(Directions for this task)
Only the lines from the first line of the records through the line containing "simpa using ih" belong in the answer. Copy them exactly.

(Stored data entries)

========

-- B's phase 2 inner loop over one run computes foldl-add over that run's pieces
theorem split_spec (t : List (String × String)) :
    ∀ prev sites p,
      (let st := (List.zip (prev :: t) t).foldl gabsSplitStep (sites, p)
       PySem.Set.add st.1 st.2) =
      ((splitAcc [] p prev t).1 ++ [(splitAcc [] p prev t).2]).foldl PySem.Set.add sites := by
  induction t with
  | nil => intro prev sites p; simp [splitAcc]
  | cons c cs ih =>
    intro prev sites p
    simp only [List.zip_cons_cons, List.foldl_cons, gabsSplitStep, splitAcc]
    by_cases ha : (pyOrd c.1 == pyOrd prev.1 + 1) = true
    · simp [ha, ih]
    · simp only [ha, Bool.false_eq_true, if_false, List.nil_append]
      rw [splitAcc_done cs [p] [c] c]
      simpa using ih c (PySem.Set.add sites p) [c]

-- B's phase 2 outer loop computes foldl-add over the concatenation of all pieces
theorem phase2_spec (runs : List (List (String × String))) :
    ∀ sites,
      runs.foldl gabsRunStep sites =
      (runs.flatMap splitRunF).foldl PySem.Set.add sites := by
  induction runs with
  | nil => intro sites; simp
  | cons run rs ih =>
    intro sites
    simp only [List.foldl_cons, List.flatMap_cons, List.foldl_append]
    match run with
    | [] => simp [gabsRunStep, splitRunF, ih]
    | h :: t =>
      show rs.foldl gabsRunStep (gabsRunStep sites (h :: t)) = _
      rw [ih, gabsRunStep, split_spec t h sites [h]]
      rfl

-- the pieces of the maximal runs are exactly the pieces A's fused loop emits
theorem runs_pieces (d : PySem.Dict Int String) (zs : List (String × Int)) :
    ((runsGo d zs []).flatMap splitRunF = specGo d zs []) ∧
    (∀ t h, (runsGo d zs (h :: t)).flatMap splitRunF =
      (splitAcc [] [h] h t).1 ++ specGo d zs (splitAcc [] [h] h t).2) := by
  induction zs with
  | nil =>
    constructor
    · simp [runsGo, specGo]
    · intro t h
      have hne := splitAcc_ne_nil t [] [h] h (by simp)
      simp [runsGo, specGo, splitRunF, List.isEmpty_iff, hne]
  | cons tp rest ih =>
    have ih1 := ih.1
    have ih2 := ih.2
    constructor
    · simp only [runsGo, specGo]
      by_cases hv : pvValid tp = true
      · simpa [hv, splitAcc] using ih2 [] (tp.1, labOf d tp.2)
      · simp [hv, ih1]
    · intro t h
      have hne := splitAcc_ne_nil t [] [h] h (by simp)
      have hlast := splitAcc_last t [] [h] h (by simp)
      simp only [runsGo, specGo]
      by_cases hv : pvValid tp = true
      · have hrw := ih2 (t ++ [(tp.1, labOf d tp.2)]) h
        rw [show (h :: t) ++ [(tp.1, labOf d tp.2)] = h :: (t ++ [(tp.1, labOf d tp.2)]) from rfl] at *
        rw [hv, if_pos rfl] at *
        simp only [List.isEmpty_iff, hne, hlast]
        rw [hrw, splitAcc_append t [] [h] h (tp.1, labOf d tp.2)]
        by_cases ha : pyOrd tp.1 = pyOrd (t.getLast?.getD h).1 + 1
        · simp [ha]
        · simp [ha]
      · simp only [hv, Bool.false_eq_true, if_false, List.isEmpty_iff, hne]
        simp [splitRunF, ih1]

-- ===== VERDICT (by name: the statement is the Claim_ definition above) =====
theorem group_adjacent_binding_sites_spec : Claim_equal_group_adjacent_binding_sites := by
  intro tokens predictions id2label _ _
  show group_adjacent_binding_sites tokens predictions id2label
      = group_adjacent_binding_sites_alt tokens predictions id2label
  have hA : group_adjacent_binding_sites tokens predictions id2label
      = (specGo (PySem.Dict.mk id2label) (List.zip tokens predictions) []).foldl PySem.Set.add PySem.Set.empty :=
    loopA_spec (PySem.Dict.mk id2label) (List.zip tokens predictions) PySem.Set.empty []
  have hB : group_adjacent_binding_sites_alt tokens predictions id2label
      = List.foldl gabsRunStep PySem.Set.empty ([] ++ runsGo (PySem.Dict.mk id2label) (List.zip tokens predictions) []) :=
    congrArg (List.foldl gabsRunStep PySem.Set.empty) (phase1_spec (PySem.Dict.mk id2label) (List.zip tokens predictions) [] [])
  rw [hA, hB, List.nil_append, phase2_spec, (runs_pieces (PySem.Dict.mk id2label) (List.zip tokens predictions)).1]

========

(Task answer)
-- B's phase 2 inner loop over one run computes foldl-add over that run's pieces
theorem split_spec (t : List (String × String)) :
    ∀ prev sites p,
      (let st := (List.zip (prev :: t) t).foldl gabsSplitStep (sites, p)
       PySem.Set.add st.1 st.2) =
      ((splitAcc [] p prev t).1 ++ [(splitAcc [] p prev t).2]).foldl PySem.Set.add sites := by
  induction t with
  | nil => intro prev sites p; simp [splitAcc]
  | cons c cs ih =>
    intro prev sites p
    simp only [List.zip_cons_cons, List.foldl_cons, gabsSplitStep, splitAcc]
    by_cases ha : (pyOrd c.1 == pyOrd prev.1 + 1) = true
    · simp [ha, ih]
    · simp only [ha, Bool.false_eq_true, if_false, List.nil_append]
      rw [splitAcc_done cs [p] [c] c]
      simpa using ih c (PySem.Set.add sites p) [c]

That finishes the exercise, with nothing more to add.